Странно, конечно, что он так подумал: Мики вляпается, а Ваня женится

Когда они прощались с Мики в аэропорту, он чувствовал, как по швам трещит сердце и неважно, что у сердца нет швов, и неважно, что ему претят красивые слова, вопреки всем законам логики, он был уверен: ещё чуть-чуть и у него разорвутся стенки обоих желудочков, кровь зальёт сердечную сумку, и он умрёт от обширного инфаркта только потому, что Мики стиснул его в своих объятиях и заплакал.

В ту минуту Лев готов был сказать: «Хорошо, я остаюсь». Всё, от чего он бежал, показалось ему переносимым: и ребёнок в коме, которому он не может помочь, и отсутствие работы, в которую он мог бы уйти с головой, чтобы забыть, что он не может помочь, и чувство собственной неполноценности от того, что всё это вообще случилось. Он чувствовал себя самым уязвимым в семье: Слава и Мики могли уйти от этой боли в работу и творчество, а он варился в ней без перерыва. Это было несправедливо.

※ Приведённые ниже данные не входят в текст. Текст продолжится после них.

-- characterization of A's loop: with enough fuel it appends the next divisors up to 5
theorem pvLoopA_eq (n : Int) (fuel : Nat) : ∀ (c : Int) (acc : List Int), n - c + 1 ≤ (fuel : Int) →
    pvLoopA fuel n c acc = acc ++ (divList n c).take (5 - acc.length) := by
  induction fuel with
  | zero =>
    intro c acc h
    simp only [Nat.cast_zero] at h
    rw [pvLoopA, divList_empty n c (by omega)]
    simp
  | succ fuel ih =>
    intro c acc h
    rw [pvLoopA]
    by_cases hcon : acc.length < 5 ∧ c ≤ n
    · rw [if_pos hcon, divList_step n c hcon.2]
      obtain ⟨h1, h2⟩ := hcon
      have hfuel : n - (c + 1) + 1 ≤ (fuel : Int) := by push_cast at h ⊢; omega
      by_cases hc : c ∣ n
      · have hm : PySem.Int.mod n c = 0 := (PySem.Int.mod_eq_zero_iff_dvd n c).mpr hc
        rw [if_pos hm, ih (c + 1) (acc ++ [c]) hfuel, if_pos hc]
        have hlen : 5 - acc.length = (5 - (acc ++ [c]).length) + 1 := by
          simp only [List.length_append, List.length_cons, List.length_nil]
          omega
        rw [hlen]
        simp [List.take_succ_cons]
      · have hm : PySem.Int.mod n c ≠ 0 := fun h' => hc ((PySem.Int.mod_eq_zero_iff_dvd n c).mp h')
        rw [if_neg hm, ih (c + 1) acc hfuel, if_neg hc]
        simp
    · rw [if_neg hcon]
      rcases not_and_or.mp hcon with h1 | h2
      · have : 5 - acc.length = 0 := by omega
        simp [this]
      · rw [divList_empty n c (by omega)]
        simp

theorem A_char (n : Int) : get_smallest_divisors n = (divList n 2).take 5 := by
  rw [get_smallest_divisors, pvLoopA_eq n (n - 1).toNat 2 [] (by omega)]
  rfl

-- pure versions of B's two accumulators
def Sfun (fuel : Nat) (n d : Int) : List Int :=
  match fuel with
  | 0 => []
  | fuel + 1 =>
    if d * d ≤ n then (if d ∣ n then [d] else []) ++ Sfun fuel n (d + 1) else []

def Lfun (fuel : Nat) (n d : Int) : List Int :=
  match fuel with
  | 0 => []
  | fuel + 1 =>
    if d * d ≤ n then
      (if d ∣ n ∧ d * d ≠ n then [PySem.Int.floordiv n d] else []) ++ Lfun fuel n (d + 1)
    else []

theorem pvLoopB_eq (n : Int) (fuel : Nat) : ∀ (d : Int) (small large : List Int),
    pvLoopB fuel n d small large = (small ++ Sfun fuel n d, large ++ Lfun fuel n d) := by
  induction fuel with
  | zero =>
    intro d small large
    rw [pvLoopB, Sfun, Lfun]
    simp
  | succ fuel ih =>
    intro d small large
    rw [pvLoopB, Sfun, Lfun]
    by_cases h : d * d ≤ n
    · rw [if_pos h, if_pos h, if_pos h]
      by_cases hm : PySem.Int.mod n d = 0
      · have hdvd : d ∣ n := (PySem.Int.mod_eq_zero_iff_dvd n d).mp hm
        rw [if_pos hm, ih]
        by_cases he : d * d ≠ n
        · simp [hdvd, he]
        · simp [hdvd, he]
      · have hdvd : ¬ d ∣ n := fun h' => hm ((PySem.Int.mod_eq_zero_iff_dvd n d).mpr h')
        rw [if_neg hm, ih]
        simp [hdvd]
    · rw [if_neg h, if_neg h, if_neg h]
      simp

theorem mem_Sfun (n : Int) (fuel : Nat) : ∀ (d x : Int), 1 ≤ d → n - d + 1 ≤ (fuel : Int) →
    (x ∈ Sfun fuel n d ↔ d ≤ x ∧ x * x ≤ n ∧ x ∣ n) := by
  induction fuel with
  | zero =>
    intro d x hd h
    simp only [Nat.cast_zero] at h
    rw [Sfun]
    simp only [List.not_mem_nil, false_iff]
    rintro ⟨h1, h2, _⟩
    nlinarith
  | succ fuel ih =>
    intro d x hd h
    rw [Sfun]
    by_cases hle : d * d ≤ n
    · rw [if_pos hle, List.mem_append,
        ih (d + 1) x (by omega) (by push_cast at h ⊢; omega)]
      constructor
      · rintro (hx | ⟨h1, h2, h3⟩)
        · split_ifs at hx with hdvd
          · simp only [List.mem_singleton] at hx
            subst hx
            exact ⟨le_refl _, hle, hdvd⟩
          · simp at hx
        · exact ⟨by omega, h2, h3⟩
      · rintro ⟨h1, h2, h3⟩
        by_cases hx : x = d
        · subst hx; left; simp [h3]
        · right; exact ⟨by omega, h2, h3⟩
    · rw [if_neg hle]
      simp only [List.not_mem_nil, false_iff]
      rintro ⟨h1, h2, _⟩
      have : d * d ≤ x * x := by nlinarith
      omega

Но когда сын заплакал, эта несправедливость отошла на второй план. Он подумал: «Ладно, Мики стоит того, чтобы остаться». Но потом Лев вспомнил, что дома ему больше не рады. И вообще, непонятно теперь, где тут его дом, где семья Ничего этого больше не было. В голове постоянно звучал Славин голос: «Я не люблю тебя больше».

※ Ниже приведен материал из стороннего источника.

-- pv_equiv track=rewrite | github.com/LetThemSee/SMIRKs | SMIRKs_head.py | determine_edge
-- ===== SOURCE A (Python) =====
-- def determine_edge(hist, median):
--     width = len(hist)
--
--     count = 0
--     for i in range(width):
--         if hist[i] > median and count == 0:
--             count += 1
--             start = i - 1
--
--         if hist[i] <= median and count == 1:
--             end = i
--             break
--     return start, end
-- ===== SOURCE B (Python) =====
-- def determine_edge(hist, median):
--     start = min(i for i, h in enumerate(hist) if h > median) - 1
--     end = min(i for i, h in enumerate(hist) if i > start + 1 and h <= median)
--     return start, end
-- ===== Notes on version B (the rewrite author's own statement) =====
-- stated objective: alternative
-- what changed: Replaced A's single stateful scan with a flag and break by a declarative collect-and-aggregate formulation: the rising edge is min of all indices whose value exceeds the median, and the falling edge is min of all later indices whose value is at or below it; no loop state, no early exit.
import Mathlib
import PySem

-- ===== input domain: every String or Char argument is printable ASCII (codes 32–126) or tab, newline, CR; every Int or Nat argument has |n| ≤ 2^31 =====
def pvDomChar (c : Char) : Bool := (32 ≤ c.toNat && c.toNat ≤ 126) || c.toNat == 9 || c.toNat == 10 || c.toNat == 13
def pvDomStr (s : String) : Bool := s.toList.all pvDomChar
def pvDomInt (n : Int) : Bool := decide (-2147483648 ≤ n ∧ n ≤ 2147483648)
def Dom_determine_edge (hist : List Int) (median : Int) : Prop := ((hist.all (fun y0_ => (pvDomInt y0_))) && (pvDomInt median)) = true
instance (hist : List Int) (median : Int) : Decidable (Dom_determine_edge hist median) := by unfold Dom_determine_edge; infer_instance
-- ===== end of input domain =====

-- B replaces A's stateful flag-and-break scan by a collect-and-aggregate formulation:
-- min over all indices above the median, then min over all later indices at or below it.
-- Same values, same O(n); inputs where both Pythons raise are excluded by Pre_ (the ports
-- render an unbound local / empty min as 0 there).

-- ===== PORT A =====
-- loop state: count, start?, end?; `break` is the early return in the second branch
def goA (median : Int) : List Int → Int → Int → Option Int → Option Int → (Option Int × Option Int)
  | [], _, _, s, e => (s, e)
  | h :: t, i, count, s, e =>
    let count' := if h > median ∧ count = 0 then count + 1 else count
    let s' := if h > median ∧ count = 0 then some (i - 1) else s
    if h ≤ median ∧ count' = 1 then (s', some i)
    else goA median t (i + 1) count' s' e

def determine_edge (hist : List Int) (median : Int) : Int × Int :=
  let (s, e) := goA median hist 0 0 none none
  (s.getD 0, e.getD 0)

-- ===== PORT B =====
-- the generator (i for i, h in enumerate(hist) if h > median)
def idxAbove (hist : List Int) (median : Int) : List Int :=
  (PySem.List.enumerate hist).filterMap (fun p => if p.2 > median then some p.1 else none)

-- the generator (i for i, h in enumerate(hist) if i > bound and h <= median)
def idxBelowAfter (hist : List Int) (median bound : Int) : List Int :=
  (PySem.List.enumerate hist).filterMap
    (fun p => if p.1 > bound ∧ p.2 ≤ median then some p.1 else none)

def determine_edge_alt (hist : List Int) (median : Int) : Int × Int :=
  match PySem.List.min? (idxAbove hist median) (fun x => x) with
  | none => (0, 0)                       -- min() on empty: start unbound
  | some m =>
    let start := m - 1
    match PySem.List.min? (idxBelowAfter hist median (start + 1)) (fun x => x) with
    | none => (start, 0)                 -- end unbound
    | some e => (start, e)

-- ===== PRECONDITION & SPEC =====
-- Pre_ excludes exactly the inputs where Python A raises UnboundLocalError: no element above
-- the median, or no element ≤ median after the first one above it (B raises ValueError there).
def Pre_determine_edge (hist : List Int) (median : Int) : Prop :=
  ∃ i : Fin hist.length, median < hist[i] ∧
    ∃ j : Fin hist.length, (i : ℕ) < (j : ℕ) ∧ hist[j] ≤ median
instance (hist : List Int) (median : Int) : Decidable (Pre_determine_edge hist median) := by
  unfold Pre_determine_edge; infer_instance
def pvWitness_determine_edge : List Int × Int := ([0, 1, 0], 0)

def Spec_determine_edge (hist : List Int) (median : Int) (out : Int × Int) : Prop := out = determine_edge_alt hist median
instance (hist : List Int) (median : Int) (out : Int × Int) : Decidable (Spec_determine_edge hist median out) := by unfold Spec_determine_edge; infer_instance

-- ===== CLAIM (what is proved, stated in full; the proofs are below) =====
def Claim_equal_determine_edge : Prop := ∀ (hist : List Int) (median : Int), Dom_determine_edge hist median → Pre_determine_edge hist median → Spec_determine_edge hist median (determine_edge hist median)

-- ===== LEMMAS AND PROOFS =====

-- proof-side first-match scans, the common intermediate between the two ports
def goB1 (median : Int) : List Int → Int → Option (Int × List Int)
  | [], _ => none
  | h :: t, i => if h > median then some (i, t) else goB1 median t (i + 1)

def goB2 (median : Int) : List Int → Int → Option Int
  | [], _ => none
  | h :: t, i => if h ≤ median then some i else goB2 median t (i + 1)

-- parametrised form of the two comprehensions, with the enumerate start exposed
def fIdx (P : Int → Int → Prop) [inst : ∀ i h, Decidable (P i h)]
    (t : List Int) (i : Int) : List Int :=
  (PySem.List.enumerate t i).filterMap (fun p => if P p.1 p.2 then some p.1 else none)

theorem fIdx_cons (P : Int → Int → Prop) [inst : ∀ i h, Decidable (P i h)]
    (h : Int) (t : List Int) (i : Int) :
    fIdx P (h :: t) i = (if P i h then i :: fIdx P t (i + 1) else fIdx P t (i + 1)) := by
  simp only [fIdx, PySem.List.enumerate_cons, List.filterMap_cons]
  split_ifs with hp <;> simp

theorem fIdx_lb (P : Int → Int → Prop) [inst : ∀ i h, Decidable (P i h)]
    (t : List Int) (i : Int) : ∀ x ∈ fIdx P t i, i ≤ x := by
  induction t generalizing i with
  | nil => intro x hx; simp [fIdx] at hx
  | cons h rest ih =>
    intro x hx
    rw [fIdx_cons] at hx
    split_ifs at hx with hp
    · rcases List.mem_cons.1 hx with rfl | hx
      · omega
      · have := ih (i + 1) x hx; omega
    · have := ih (i + 1) x hx; omega

-- min of a list whose elements are all ≥ its head is the head
theorem min?_cons_of_lb (a : Int) (t : List Int) (hlb : ∀ x ∈ t, a ≤ x) :
    PySem.List.min? (a :: t) (fun x => x) = some a := by
  rw [PySem.List.min?_id_cons]
  rcases PySem.List.foldl_min_mem t a with h | h
  · rw [h]
  · have h1 := (PySem.List.foldl_min_le t a).1
    have h2 := hlb _ h
    have : t.foldl min a = a := le_antisymm h1 h2
    rw [this]

theorem goB1_lb (median : Int) (t : List Int) (i k : Int) (rest : List Int)
    (h : goB1 median t i = some (k, rest)) : i ≤ k := by
  induction t generalizing i with
  | nil => simp [goB1] at h
  | cons x rest' ih =>
    simp only [goB1] at h
    split_ifs at h with hx
    · simp only [Option.some.injEq, Prod.mk.injEq] at h; omega
    · have := ih (i + 1) h; omega

-- the first comprehension's min is the first-match scan
theorem minAbove_eq_goB1 (median : Int) (t : List Int) (i : Int) :
    PySem.List.min? (fIdx (fun _ h => h > median) t i) (fun x => x)
      = (goB1 median t i).map (·.1) := by
  induction t generalizing i with
  | nil => simp [fIdx, goB1, PySem.List.min?, PySem.List.enumerate]
  | cons h rest ih =>
    rw [fIdx_cons]
    simp only [goB1]
    by_cases hgt : h > median
    · rw [if_pos hgt, if_pos hgt,
        min?_cons_of_lb _ _ (fun x hx => by
          have := fIdx_lb (fun _ h => h > median) rest (i + 1) x hx; omega)]
      rfl
    · rw [if_neg hgt, if_neg hgt, ih]

-- the second comprehension's min, with bound k, skips everything up to index k …
theorem minBelow_after (median k : Int) (t : List Int) (i : Int) (hki : k < i) :
    PySem.List.min? (fIdx (fun j h => j > k ∧ h ≤ median) t i) (fun x => x)
      = goB2 median t i := by
  induction t generalizing i with
  | nil => simp [fIdx, goB2, PySem.List.min?, PySem.List.enumerate]
  | cons h rest ih =>
    rw [fIdx_cons]
    simp only [goB2]
    by_cases hle : h ≤ median
    · rw [if_pos ⟨hki, hle⟩, if_pos hle,
        min?_cons_of_lb _ _ (fun x hx => by
          have := fIdx_lb (fun j h => j > k ∧ h ≤ median) rest (i + 1) x hx; omega)]
    · have hcond : ¬ (i > k ∧ h ≤ median) := by tauto
      rw [if_neg hcond, if_neg hle]
      exact ih (i + 1) (by omega)

-- … so over the whole list it equals the scan of the suffix behind the rising edge
theorem minBelow_eq_goB2 (median : Int) (t : List Int) (i k : Int) (rest : List Int)
    (h : goB1 median t i = some (k, rest)) :
    PySem.List.min? (fIdx (fun j x => j > k ∧ x ≤ median) t i) (fun x => x)
      = goB2 median rest (k + 1) := by
  induction t generalizing i with
  | nil => simp [goB1] at h
  | cons x rest' ih =>
    rw [fIdx_cons]
    simp only [goB1] at h
    by_cases hgt : x > median
    · rw [if_pos hgt] at h
      simp only [Option.some.injEq, Prod.mk.injEq] at h
      obtain ⟨rfl, rfl⟩ := h
      rw [if_neg (by omega : ¬ (i > i ∧ x ≤ median))]
      exact minBelow_after median i rest' (i + 1) (by omega)
    · rw [if_neg hgt] at h
      have hik : i + 1 ≤ k := goB1_lb median rest' (i + 1) k rest h
      rw [if_neg (by omega : ¬ (i > k ∧ x ≤ median))]
      exact ih (i + 1) h

-- A's loop, phase 2 (count = 1) is the first-match scan goB2
theorem goA_phase2 (median : Int) (t : List Int) (i s : Int) :
    goA median t i 1 (some s) none =
      match goB2 median t i with
      | none => (some s, none)
      | some j => (some s, some j) := by
  induction t generalizing i with
  | nil => rfl
  | cons h rest ih =>
    simp only [goA, goB2]
    by_cases hle : h ≤ median
    · have : ¬ (h > median ∧ (1:Int) = 0) := by rintro ⟨hgt, _⟩; omega
      simp [hle]
    · have h1 : ¬ (h > median ∧ (1:Int) = 0) := by rintro ⟨_, h0⟩; omega
      simp [h1, hle, ih]

-- A's loop, phase 1 (count = 0) runs the scan goB1, then hands over to phase 2
theorem goA_phase1 (median : Int) (t : List Int) (i : Int) :
    goA median t i 0 none none =
      match goB1 median t i with
      | none => (none, none)
      | some (k, rest) => goA median rest (k + 1) 1 (some (k - 1)) none := by
  induction t generalizing i with
  | nil => rfl
  | cons h rest ih =>
    simp only [goA, goB1]
    by_cases hgt : h > median
    · have hle : ¬ h ≤ median := by omega
      simp [hgt, hle]
    · have hle : h ≤ median := by omega
      simp [hgt, hle, ih]

-- the two ports agree on every input (even where both Pythons raise: both render the
-- missing value as 0)
theorem ports_eq (hist : List Int) (median : Int) :
    determine_edge hist median = determine_edge_alt hist median := by
  unfold determine_edge determine_edge_alt
  have hA : idxAbove hist median = fIdx (fun _ h => h > median) hist 0 := rfl
  rw [goA_phase1, hA, minAbove_eq_goB1]
  cases h1 : goB1 median hist 0 with
  | none => rfl
  | some p =>
    obtain ⟨k, rest⟩ := p
    have hB : idxBelowAfter hist median ((k - 1) + 1)
        = fIdx (fun j x => j > k - 1 + 1 ∧ x ≤ median) hist 0 := rfl
    simp only [goA_phase2, Option.map_some]
    have hk : k - 1 + 1 = k := by omega
    rw [hB, hk, minBelow_eq_goB2 median hist 0 k rest h1]
    cases h2 : goB2 median rest (k + 1) <;> simp

-- ===== VERDICT (by name: the statement is the Claim_ definition above) =====
theorem determine_edge_spec : Claim_equal_determine_edge := by
  intro hist median _ _
  exact ports_eq hist median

Поэтому он сказал Мики, что не может остаться. Если он останется, он будет жить непонятно как и работать непонятно где, и это сделает его очень-очень несчастным а разве не больше толку от счастливого отца далеко, чем от нечастного поблизости? Последнее он только думал, а не говорил. Сказать вслух не решался, потому что слабо верил в своё счастье без Славы скорее бодрился, чем верил. Теперь уже выбора не оставалось.

На рейсе Сеул-Новосибирск ему досталось место рядом с русскоговорящей девушкой и это было досадно. На рейсе Ванкувер-Сеул он сидел рядом с канадской бабушкой и усиленно делал вид, что не понимает английский, чтобы она с ним не разговаривала. У Льва, похоже, аура такая: все попутчики намеревались завести с ним беседу.

Вот и девушка попыталась. Он посмотрел время на смартфоне, а она вдруг:

- О-о-о-о, какая прелесть! Это ваши дети?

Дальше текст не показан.